FEATURE ARTICLE Some New Ideas in the Theory of Intermolecular Forces: Anisotropic Atom-Atom Potentials A. J. Stone* and S. L. Price University Chemical Laboratory, Lensfield Road, Cambridge CB2 I E W, England (Received: July 22, 1987; In Final Form: February I, 1988)
The macroscopic properties of molecular fluids and solids, and the structures and properties of van der Waals complexes, are controlled primarily by the interaction potential between the molecules. A great deal has been learned about the molecular basis for the macroscopic behavior of polyatomic systems by means of statistical mechanics or simulations based on crude model potentials, but much better potentials are needed if we are to understand the quantitative properties of particular systems.
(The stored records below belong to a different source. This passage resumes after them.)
-- pv_equiv track=rewrite | github.com/minasiankostas/WDP_CA | functions.py | getWDPCombinations
-- ===== SOURCE A (Python) =====
-- def getWDPCombinations(collection):
--     if len(collection) == 1:
--         yield [collection]
--         return
--
--     first = collection[0]
--     for less in getWDPCombinations(collection[1:]):
--         for k, subset in enumerate(less):
--             yield less[:k] + [[first] + subset] + less[k + 1:]
--         yield [[first]] + less
-- ===== SOURCE B (Python) =====
-- def getWDPCombinations(collection):
--     # Iterative right-fold instead of recursion: same expansion recurrence, same order.
--     partitions = [[[collection[-1]]]]
--     for x in reversed(collection[:-1]):
--         new = []
--         for less in partitions:
--             for k in range(len(less)):
--                 new.append(less[:k] + [[x] + less[k]] + less[k + 1:])
--             new.append([[x]] + less)
--         partitions = new
--     yield from partitions
-- ===== Notes on version B (the rewrite author's own statement) =====
-- stated objective: alternative
-- what changed: Replaces the recursive generator (peel first element, recurse on the tail) by an explicit iterative fold: start from the singleton partition of the last element and rebuild the partition list while scanning the remaining elements right-to-left, yielding the finished list.
import Mathlib
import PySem

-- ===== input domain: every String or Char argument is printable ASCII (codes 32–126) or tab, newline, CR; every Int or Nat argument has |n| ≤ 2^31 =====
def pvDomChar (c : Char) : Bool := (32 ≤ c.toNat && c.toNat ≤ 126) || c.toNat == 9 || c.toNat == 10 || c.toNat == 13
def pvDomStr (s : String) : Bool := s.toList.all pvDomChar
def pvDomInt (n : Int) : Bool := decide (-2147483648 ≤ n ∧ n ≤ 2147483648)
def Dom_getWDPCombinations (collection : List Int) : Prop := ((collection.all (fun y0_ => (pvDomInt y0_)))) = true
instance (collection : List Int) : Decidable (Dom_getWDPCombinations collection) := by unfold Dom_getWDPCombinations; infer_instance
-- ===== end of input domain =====

-- B replaces A's recursive generator by an iterative right-to-left fold; equivalence of the yielded partition lists is proved (both raise IndexError on []).

-- ===== PORT A =====
-- A's recursion: singleton base case, otherwise expand each partition of the tail with the
-- first element.  enumerate indices are nonnegative, so less[:k]/less[k+1:] are take/drop (exact).
def getWDPCombinations : List Int → List (List (List Int))
  | [] => []            -- Python raises IndexError (collection[0]) here; excluded by Pre_
  | [c] => [[[c]]]
  | first :: rest =>
      (getWDPCombinations rest).flatMap (fun less =>
        ((PySem.List.enumerate less).map (fun p =>
          less.take p.1.toNat ++ ([first] ++ p.2) :: less.drop (p.1.toNat + 1)))
        ++ [[first] :: less])

-- ===== PORT B =====
-- one step of B's loop body: rebuild `new` from `partitions` for element x
-- (k ranges over 0..len(less)-1, so less[:k]/less[k]/less[k+1:] are take/getD/drop, exact)
def pvExpand (x : Int) (parts : List (List (List Int))) : List (List (List Int)) :=
  parts.foldl (fun acc less =>
    ((List.range less.length).foldl
      (fun acc2 k => acc2 ++ [less.take k ++ ([x] ++ less.getD k []) :: less.drop (k + 1)]) acc)
    ++ [[x] :: less]) []

def getWDPCombinations_alt (collection : List Int) : List (List (List Int)) :=
  match collection.getLast? with
  | none => []          -- Python raises IndexError (collection[-1]) here; excluded by Pre_
  | some lastv => ((collection.dropLast).reverse).foldl (fun parts x => pvExpand x parts) [[[lastv]]]

-- ===== PRECONDITION & SPEC =====
-- Pre_ excludes only the empty list, on which both Pythons raise IndexError.
def Pre_getWDPCombinations (collection : List Int) : Prop := collection ≠ []
instance (collection : List Int) : Decidable (Pre_getWDPCombinations collection) := by unfold Pre_getWDPCombinations; infer_instance
def pvWitness_getWDPCombinations : List Int := ([1, 2, 3])

def Spec_getWDPCombinations (collection : List Int) (out : List (List (List Int))) : Prop := out = getWDPCombinations_alt collection
instance (collection : List Int) (out : List (List (List Int))) : Decidable (Spec_getWDPCombinations collection out) := by unfold Spec_getWDPCombinations; infer_instance

-- ===== CLAIM (what is proved, stated in full; the proofs are below) =====
def Claim_equal_getWDPCombinations : Prop := ∀ (collection : List Int), Dom_getWDPCombinations collection → Pre_getWDPCombinations collection → Spec_getWDPCombinations collection (getWDPCombinations collection)

-- ===== LEMMAS AND PROOFS =====

-- the two inner expansions of one partition `less` agree
theorem pv_inner_eq (x : Int) (less : List (List Int)) :
    (PySem.List.enumerate less).map (fun p =>
        less.take p.1.toNat ++ ([x] ++ p.2) :: less.drop (p.1.toNat + 1))
    = (List.range less.length).map (fun k =>
        less.take k ++ ([x] ++ less.getD k []) :: less.drop (k + 1)) := by
  apply List.ext_getElem
  · simp [PySem.List.length_enumerate]
  · intro k h1 h2
    simp [PySem.List.getElem_enumerate, List.getD_eq_getElem?_getD,
      List.getElem?_eq_getElem (by simpa [PySem.List.length_enumerate] using h1)]

-- B's step equals a flatMap of A's per-partition expansion
theorem pvExpand_eq_flatMap (x : Int) (parts : List (List (List Int))) :
    pvExpand x parts = parts.flatMap (fun less =>
      ((PySem.List.enumerate less).map (fun p =>
        less.take p.1.toNat ++ ([x] ++ p.2) :: less.drop (p.1.toNat + 1)))
      ++ [[x] :: less]) := by
  unfold pvExpand
  rw [show (fun (acc : List (List (List Int))) (less : List (List Int)) =>
      ((List.range less.length).foldl
        (fun acc2 k => acc2 ++ [less.take k ++ ([x] ++ less.getD k []) :: less.drop (k + 1)]) acc)
      ++ [[x] :: less])
    = (fun acc less => acc ++
        (((PySem.List.enumerate less).map (fun p =>
          less.take p.1.toNat ++ ([x] ++ p.2) :: less.drop (p.1.toNat + 1)))
        ++ [[x] :: less])) from ?_]
  · rw [PySem.List.foldl_append_eq_flatMap]
    simp
  · funext acc less
    rw [PySem.List.foldl_append_singleton_eq_map, pv_inner_eq, List.append_assoc]

-- A's recursion step, for nonempty tail
theorem pvA_cons (first : Int) (rest : List Int) (h : rest ≠ []) :
    getWDPCombinations (first :: rest) = pvExpand first (getWDPCombinations rest) := by
  rw [pvExpand_eq_flatMap]
  match rest, h with
  | r :: rs, _ => rfl

-- main equivalence, on nonempty input
theorem pv_main (collection : List Int) (h : collection ≠ []) :
    getWDPCombinations collection = getWDPCombinations_alt collection := by
  induction collection with
  | nil => exact absurd rfl h
  | cons x rest ih =>
    cases rest with
    | nil => rfl
    | cons r rs =>
      have hr : (r :: rs : List Int) ≠ [] := by simp
      rw [pvA_cons x (r :: rs) hr, ih hr]
      unfold getWDPCombinations_alt
      have hlast : (x :: r :: rs).getLast? = (r :: rs).getLast? := by
        simp [List.getLast?_cons_cons]
      obtain ⟨lv, hlv⟩ : ∃ lv, (r :: rs).getLast? = some lv := by
        cases hE : (r :: rs).getLast? with
        | none => simp at hE
        | some v => exact ⟨v, rfl⟩
      rw [hlast, hlv]
      have hdl : (x :: r :: rs).dropLast = x :: (r :: rs).dropLast := by
        simp [List.dropLast_cons_of_ne_nil]
      rw [hdl]
      simp [List.reverse_cons, List.foldl_append]

-- ===== VERDICT (by name: the statement is the Claim_ definition above) =====
theorem getWDPCombinations_spec : Claim_equal_getWDPCombinations := by
  intro collection _ hpre
  exact pv_main collection hpre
Considerable progress has been made, but recent theoretical and empirical studies have shown that both of the traditional approaches to the design of model potentials for polyatomic molecules, namely, the anisotropic central potential and the isotropic atom-atom model, are unsuitable for accurate model potentials, and we describe here a much more powerful anisotropic site-site model. The anisotropies that have to appear in such a model are directly related to the nonspherical features of the atoms or groups of atoms comprising the molecule. These include lone pairs and .rr electrons, or the hydrogen atoms in a unit like a methyl group. These features lead to anisotropies in the local charge distribution, which can be described by a distributed multipole analysis of an ab initio wave function, and to anisotropies in the repulsive wall around the atom.